Хаджи Рахим раскрыл ладонь, и начальник схватил монету, но это опять был медный дирхем. Важный хаким подул себе на плечи и торжественно поднялся на террасу.
Хаджи Рахим подошел к ослу, снял свой мешок, перекинул через плечо и, не оглядываясь, направился дальше к Гурганджу, выкрикивая во весь голос призыв дервишей:
— Я-гу-у! Я-хак! Ля илляхи илля-гу-у! [27]
Глава пятая ЗАВЕТНАЯ КАЛИТКА
«Все осталось таким же, как много лет назад, — думал Хаджи Рахим, прислонившись к высокому глиняному забору пустынного переулка Гурганджа. — Те же домики с плоскими крышами среди абрикосовых и тутовых деревьев, так же на бирюзовом небе вьются стаями белые голуби, а еще выше над ними с жалобным стоном медленно кружат бурые коршуны… Так же над забором свесились белые ветви цветущей акации, и под ними притаилась та же маленькая заветная калитка. На ее серых выветренных досках еще заметны круги искусно вырезанного узора. Когда-то из этой калитки выходила девушка в розовой одежде и оранжевом покрывале. Где она? Что с ней стало?»
Калитка открылась, и вышла девушка-подросток в длинной розовой одежде с шафрановым покрывалом. В руке она держала лопату. Слегка выдающиеся скулы и чуть скошенные глаза, покрой одежды и узел шафранного платка сказали бы знающему, что эта девушка из тюркского племени. Напевая песенку, она расчистила отводную канавку в свой сад, и вода повернула в пробитое отверстие под глиняным забором.
Вдруг девушка быстро выпрямилась и, прикрывая глаза узкой смуглой рукой, посмотрела в конец улицы.

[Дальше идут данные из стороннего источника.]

-- pv_equiv track=rewrite | github.com/Chrisaor/StudyPython | GeeksforGeeks/Practice/2. Basic/36.MinimizeStringValue.py | minimize_string
-- ===== SOURCE A (Python) =====
-- import string
--
-- def minimize_string(str1, k):
--     str_list = [i for i in str1]
--     cnt_list = list()
--     ascii_str = [i for i in string.ascii_lowercase]
--     for i in ascii_str:
--         if i in str1:
--             cnt_list.append(str1.count(i))
--     for i in range(k):
--         if max(cnt_list) == 0:
--             return 0
--         else:
--             cnt_list[cnt_list.index(max(cnt_list))] -= 1
--     return sum([i**2 for i in cnt_list])
-- ===== SOURCE B (Python) =====
-- import string
--
-- def minimize_string(str1, k):
--     cs = [str1.count(ch) for ch in string.ascii_lowercase if ch in str1]
--     total = sum(cs)
--     if k >= total:
--         return 0
--     if k <= 0:
--         return sum(c * c for c in cs)
--     # smallest level L >= 0 with excess(L) <= k, found by binary search
--     def excess(L):
--         return sum(c - L for c in cs if c > L)
--     lo, hi = 0, max(cs)
--     while lo < hi:
--         mid = (lo + hi) // 2
--         if excess(mid) <= k:
--             hi = mid
--         else:
--             lo = mid + 1
--     L = lo
--     rem = k - excess(L)
--     m = sum(1 for c in cs if c >= L)
--     return (sum(c * c for c in cs if c < L)
--             + (m - rem) * L * L + rem * (L - 1) * (L - 1))
-- ===== Notes on version B (the rewrite author's own statement) =====
-- stated objective: faster
-- what changed: Instead of simulating k single decrements of the running maximum (each iteration rescanning the count list with max() and .index()), B binary-searches the water-filling level L at which the k decrements level off the counts and evaluates the final sum of squares in closed form from that level.
import Mathlib
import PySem

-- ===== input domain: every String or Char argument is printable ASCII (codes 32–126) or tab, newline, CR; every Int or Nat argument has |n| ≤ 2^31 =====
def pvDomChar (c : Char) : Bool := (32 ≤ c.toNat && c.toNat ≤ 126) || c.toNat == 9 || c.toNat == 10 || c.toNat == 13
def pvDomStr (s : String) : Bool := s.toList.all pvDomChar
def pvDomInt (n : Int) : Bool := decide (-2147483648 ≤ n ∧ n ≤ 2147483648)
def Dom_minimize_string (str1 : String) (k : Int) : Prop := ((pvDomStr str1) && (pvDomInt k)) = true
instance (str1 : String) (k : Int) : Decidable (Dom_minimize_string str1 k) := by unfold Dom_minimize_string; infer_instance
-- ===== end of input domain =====

-- B replaces A's k single decrements of the running maximum by a water-filling level found
-- with binary search; equality is about the return value (A mutates only locals).

-- ===== PORT A =====
-- the 'for i in range(k)' loop of A; none = the ValueError of max([]) on an empty count list
def pvALoop : List Int → Nat → Option Int
  | cnt, 0 => some ((cnt.map (fun i => i ^ 2)).sum)
  | cnt, n+1 =>
    match PySem.List.max? cnt (fun x => x) with
    | none => none
    | some m =>
      if m = 0 then some 0
      else
        match PySem.List.index? cnt m with
        | none => none
        | some idx =>
            pvALoop (PySem.List.pySetD cnt (idx : Int)
                      (PySem.List.pyGetD cnt (idx : Int) 0 - 1)) n

def minimize_string (str1 : String) (k : Int) : Int :=
  let _str_list := str1.toList
  let ascii_str := "abcdefghijklmnopqrstuvwxyz".toList
  let cnt_list : List Int := ascii_str.foldl (fun acc i =>
      if PySem.Str.isIn (String.singleton i) str1 then
        acc ++ [(PySem.Str.count str1 (String.singleton i) : Int)]
      else acc) []
  (pvALoop cnt_list k.toNat).getD 0

-- ===== PORT B =====
-- sum over [c - L for c in cs if c > L]
def pvExcess (cs : List Int) (L : Int) : Int :=
  ((cs.filter (fun c => decide (L < c))).map (fun c => c - L)).sum

-- the 'while lo < hi' binary search of Source B
def pvBisect (cs : List Int) (k : Int) (lo hi : Int) : Int :=
  if h : lo < hi then
    if pvExcess cs (PySem.Int.floordiv (lo + hi) 2) ≤ k then
      pvBisect cs k lo (PySem.Int.floordiv (lo + hi) 2)
    else
      pvBisect cs k (PySem.Int.floordiv (lo + hi) 2 + 1) hi
  else lo
termination_by (hi - lo).toNat
decreasing_by
  · have hlt : PySem.Int.floordiv (lo + hi) 2 < hi :=
      (PySem.Int.floordiv_lt_iff_lt_mul (by norm_num)).2 (by omega)
    omega
  · have hb := PySem.Int.floordiv_two_mid_bounds (le_of_lt h)
    omega

def minimize_string_alt (str1 : String) (k : Int) : Int :=
  let cs : List Int := ("abcdefghijklmnopqrstuvwxyz".toList).foldl (fun acc i =>
      if PySem.Str.isIn (String.singleton i) str1 then
        acc ++ [(PySem.Str.count str1 (String.singleton i) : Int)]
      else acc) []
  let total := cs.sum
  if total ≤ k then 0
  else if k ≤ 0 then (cs.map (fun c => c * c)).sum
  else
    let L := pvBisect cs k 0 ((PySem.List.max? cs (fun x => x)).getD 0)
    let rem := k - pvExcess cs L
    let m : Int := ((cs.filter (fun c => decide (L ≤ c))).length : Int)
    ((cs.filter (fun c => decide (c < L))).map (fun c => c * c)).sum
      + (m - rem) * L * L + rem * (L - 1) * (L - 1)

-- ===== PRECONDITION & SPEC =====
-- Pre_ excludes exactly the inputs where Python A raises: k ≥ 1 with no lowercase letter
-- in str1 (max() of an empty count list is a ValueError).
def Pre_minimize_string (str1 : String) (k : Int) : Prop :=
  1 ≤ k → (str1.toList.any (fun c => 97 ≤ c.toNat && c.toNat ≤ 122)) = true
instance (str1 : String) (k : Int) : Decidable (Pre_minimize_string str1 k) := by
  unfold Pre_minimize_string; infer_instance
def pvWitness_minimize_string : String × Int := ("abca", 2)

def Spec_minimize_string (str1 : String) (k : Int) (out : Int) : Prop := out = minimize_string_alt str1 k
instance (str1 : String) (k : Int) (out : Int) : Decidable (Spec_minimize_string str1 k out) := by unfold Spec_minimize_string; infer_instance

-- ===== CLAIM (what is proved, stated in full; the proofs are below) =====
def Claim_equal_minimize_string : Prop := ∀ (str1 : String) (k : Int), Dom_minimize_string str1 k → Pre_minimize_string str1 k → Spec_minimize_string str1 k (minimize_string str1 k)

-- ===== LEMMAS AND PROOFS =====

-- #{c in cs : L ≤ c}
def pvCountGe (cs : List Int) (L : Int) : Nat := (cs.filter (fun c => decide (L ≤ c))).length

-- the count list after j = pvExcess cs L + rem decrements of the maximum:
-- entries below L keep their value, the rest sit at level L except rem of them at L-1
def pvCanon (cs : List Int) (L : Int) (rem : Nat) : List Int :=
  cs.filter (fun c => decide (c < L)) ++ List.replicate (pvCountGe cs L - rem) L
    ++ List.replicate rem (L - 1)

lemma pvExcess_cons (c : Int) (cs : List Int) (L : Int) :
    pvExcess (c :: cs) L = (if L < c then c - L else 0) + pvExcess cs L := by
  simp only [pvExcess, List.filter_cons]
  split_ifs with h <;> simp_all

lemma pvCountGe_cons (c : Int) (cs : List Int) (L : Int) :
    pvCountGe (c :: cs) L = (if L ≤ c then 1 else 0) + pvCountGe cs L := by
  simp only [pvCountGe, List.filter_cons]
  split_ifs with h <;> simp_all [Nat.add_comm]

lemma pvExcess_anti (cs : List Int) {L L' : Int} (h : L ≤ L') :
    pvExcess cs L' ≤ pvExcess cs L := by
  induction cs with
  | nil => simp [pvExcess]
  | cons c cs ih => rw [pvExcess_cons, pvExcess_cons]; split_ifs <;> omega

lemma pvExcess_zero_of (cs : List Int) (h : ∀ c ∈ cs, 0 ≤ c) : pvExcess cs 0 = cs.sum := by
  induction cs with
  | nil => simp [pvExcess]
  | cons c cs ih =>
    have hc := h c (List.mem_cons_self ..)
    rw [pvExcess_cons, List.sum_cons, ih (fun x hx => h x (List.mem_cons_of_mem _ hx))]
    split_ifs <;> omega

lemma pvExcess_eq_zero_of_le (cs : List Int) (L : Int) (h : ∀ c ∈ cs, c ≤ L) :
    pvExcess cs L = 0 := by
  induction cs with
  | nil => simp [pvExcess]
  | cons c cs ih =>
    have hc := h c (List.mem_cons_self ..)
    rw [pvExcess_cons, ih (fun x hx => h x (List.mem_cons_of_mem _ hx))]
    split_ifs <;> omega

lemma pvExcess_sub_one (cs : List Int) (L : Int) :
    pvExcess cs (L - 1) = pvExcess cs L + (pvCountGe cs L : Int) := by
  induction cs with
  | nil => simp [pvExcess, pvCountGe]
  | cons c cs ih =>
    rw [pvExcess_cons, pvExcess_cons, pvCountGe_cons, ih]
    split_ifs <;> push_cast <;> omega

lemma pvCountGe_sub_one (cs : List Int) (L : Int) :
    (pvCountGe cs (L - 1) : Int) = (pvCountGe cs L : Int) + cs.count (L - 1) := by
  induction cs with
  | nil => simp [pvCountGe]
  | cons c cs ih =>
    rw [pvCountGe_cons, pvCountGe_cons, List.count_cons]
    push_cast [ih]
    rcases eq_or_ne c (L-1) with h | h <;> split_ifs <;> simp_all <;> omega

lemma pvLevel_unique (cs : List Int) (k a b : Int)
    (ha1 : pvExcess cs a ≤ k) (ha2 : k < pvExcess cs (a - 1))
    (hb1 : pvExcess cs b ≤ k) (hb2 : k < pvExcess cs (b - 1)) : a = b := by
  rcases lt_trichotomy a b with h | h | h
  · have := pvExcess_anti cs (show a ≤ b - 1 by omega)
    omega
  · exact h
  · have := pvExcess_anti cs (show b ≤ a - 1 by omega)
    omega

lemma pvBisect_spec (cs : List Int) (k : Int) : ∀ (lo hi : Int), lo ≤ hi →
    pvExcess cs hi ≤ k →
    lo ≤ pvBisect cs k lo hi ∧ pvBisect cs k lo hi ≤ hi ∧
      pvExcess cs (pvBisect cs k lo hi) ≤ k ∧
      (lo < pvBisect cs k lo hi → k < pvExcess cs (pvBisect cs k lo hi - 1)) := by
  intro lo hi
  induction lo, hi using pvBisect.induct cs k with
  | case1 lo hi h hmid ih =>
    intro _ _
    have hb := PySem.Int.floordiv_two_mid_bounds (le_of_lt h)
    rw [pvBisect, dif_pos h, if_pos hmid]
    obtain ⟨i1, i2, i3, i4⟩ := ih hb.1 hmid
    exact ⟨i1, le_trans i2 hb.2, i3, i4⟩
  | case2 lo hi h hmid ih =>
    intro _ hhi
    have hb := PySem.Int.floordiv_two_mid_bounds (le_of_lt h)
    have hlt : PySem.Int.floordiv (lo + hi) 2 < hi :=
      (PySem.Int.floordiv_lt_iff_lt_mul (by norm_num)).2 (by omega)
    rw [pvBisect, dif_pos h, if_neg hmid]
    obtain ⟨i1, i2, i3, i4⟩ := ih (by omega) hhi
    refine ⟨by omega, i2, i3, fun _ => ?_⟩
    rcases eq_or_lt_of_le i1 with heq | hlt2
    · rw [← heq]
      simp only [add_sub_cancel_right]
      omega
    · exact i4 hlt2
  | case3 lo hi h =>
    intro hle hhi
    have heq : lo = hi := by omega
    subst heq
    rw [pvBisect, dif_neg h]
    exact ⟨le_rfl, le_rfl, hhi, by omega⟩

lemma pvCount_canon (cs : List Int) (L : Int) (rem : Nat) (a : Int) :
    (pvCanon cs L rem).count a =
      (if a < L then cs.count a else 0) + (if a = L then pvCountGe cs L - rem else 0)
        + (if a = L - 1 then rem else 0) := by
  have hf : (cs.filter (fun c => decide (c < L))).count a = if a < L then cs.count a else 0 := by
    split_ifs with h1
    · exact List.count_filter (by simpa using h1)
    · exact List.count_eq_zero.2 (fun hmem => h1 (by simpa using (List.mem_filter.1 hmem).2))
  simp only [pvCanon, List.count_append, List.count_replicate, hf, beq_iff_eq]
  split_ifs <;> omega

lemma pvMem_canon_le (cs : List Int) (L : Int) (rem : Nat) {x : Int}
    (hx : x ∈ pvCanon cs L rem) : x ≤ L := by
  simp only [pvCanon, List.mem_append, List.mem_filter, List.mem_replicate,
    decide_eq_true_eq] at hx
  rcases hx with (⟨_, h⟩ | ⟨_, h⟩) | ⟨_, h⟩ <;> omega

lemma pvMax_canon (cs : List Int) (L : Int) (rem : Nat) {s : List Int}
    (hs : s.Perm (pvCanon cs L rem)) (hrem : rem < pvCountGe cs L) :
    PySem.List.max? s (fun x => x) = some L := by
  have hLmem : L ∈ s := by
    apply hs.mem_iff.2
    apply List.mem_append_left
    apply List.mem_append_right
    exact List.mem_replicate.2 ⟨by omega, rfl⟩
  rcases h : PySem.List.max? s (fun x => x) with _ | v
  · rw [PySem.List.max?_eq_none_iff] at h
    rw [h] at hLmem
    exact absurd hLmem (List.not_mem_nil)
  · have hv : v ≤ L := pvMem_canon_le cs L rem (hs.mem_iff.1 (PySem.List.max?_mem h))
    have hLv : L ≤ v := PySem.List.max?_isMax h L hLmem
    rw [le_antisymm hv hLv]

lemma pvCanon_level_down (cs : List Int) (L : Int) :
    (pvCanon cs L (pvCountGe cs L)).Perm (pvCanon cs (L - 1) 0) := by
  rw [List.perm_iff_count]
  intro a
  have h2 := pvCountGe_sub_one cs L
  rw [pvCount_canon, pvCount_canon]
  rcases eq_or_ne a (L - 1) with rfl | hne
  · split_ifs <;> omega
  · split_ifs <;> omega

Там кто-то пел высоким переливчатым голосом:
В глубине переулка показался молодой всадник в темно-зеленом чекмене, [28]туго стянутом пестрым поясом. Сдвинув на правую бровь баранью шапку, он медленно ехал на плясавшем караковом жеребце. Всадник хлестнул коня и с места бросился вскачь. Поравнявшись с девушкой, он разом осадил коня.
Девушка бросила лопату и вбежала во двор, захлопнув калитку. Всадник передвинул шапку на затылок и медленно поехал дальше по переулку.
Калитка приоткрылась, и девушка выглянула. Робко посмотрев по сторонам, она подняла лопату и снова скрылась.
Бородатый, почерневший от зноя дервиш, в остроконечном колпаке с белой повязкой хаджи и в разноцветном плаще, громко, как слепой, ударяя длинным посохом, перешел дорогу. Оглянувшись, он осторожно снял лоскут розовой материи, зацепившийся за калитку, и спрятал за пазуху.
— Да, — бормотал он, — все здесь осталось по-прежнему: то же дерево, только оно стало еще выше и гуще, та же калитка — она лишь потемнела и покосилась… И девушка похожа на ту, кого я любил в шестнадцать лет, но это не она. А где та, которая стояла здесь много лет назад с корзинкой абрикосов и сама смуглая и сладостная, как абрикос?! Все осталось то же, даже вон там, над старой башней, как и раньше, кружат ястреба. Только Хаджи Рахим не тот…
Дервиш постучал посохом в калитку. За старой карагачевой [29]дверцей послышался старческий кашель. На пороге появился старик, сухой и сгорбленный, в белоснежной чалме.
— Ягу-у! Я-хак! — запел дервиш.
Старик, всматриваясь слезящимися красными глазами, пошарил в складках свернутого из материи пояса и вытащил старый кожаный кошель. Он порылся в нем бескровными восковыми пальцами и достал черную тонкую монету.
— Аллахум селля! — воскликнул дервиш, прижимая монету ко лбу и губам. — Кто живет в этом доме? За кого я могу вознести молитвы единственному?
— Я живу в этом доме, но принадлежит он не мне, а кузнецу Кары-Максуму. На главном базаре все знают обширную кузницу и оружейную мастерскую Кары-Максума. Служителям веры он в подаяниях не отказывает.
— А каким именем судьба одарила тебя, делатель чудес?
— Не называй меня высоким словом «делатель чудес». Я старый шахский летописец Мирза-Юсуф и могу только добавить стихами поэта:
— Нет, нет! Ты все же делатель чудес, — сказал дервиш. — Ты пожертвовал черный дирхем, и так как твое подаяние исходило из благородного порыва сердца, дирхем сразу обратился в полноценный динар из чистого золота.
Старик наклонился к темной, похожей на птичью лапу ладони дервиша, на которой лежал золотой динар с выпуклой надписью.
— В моей долгой жизни я никогда не видал чудес, о которых говорят священные книги. Или ты, дервиш, способен делать чудеса, или же ты, как фокусник на базаре, хочешь посмеяться над полуслепым стариком.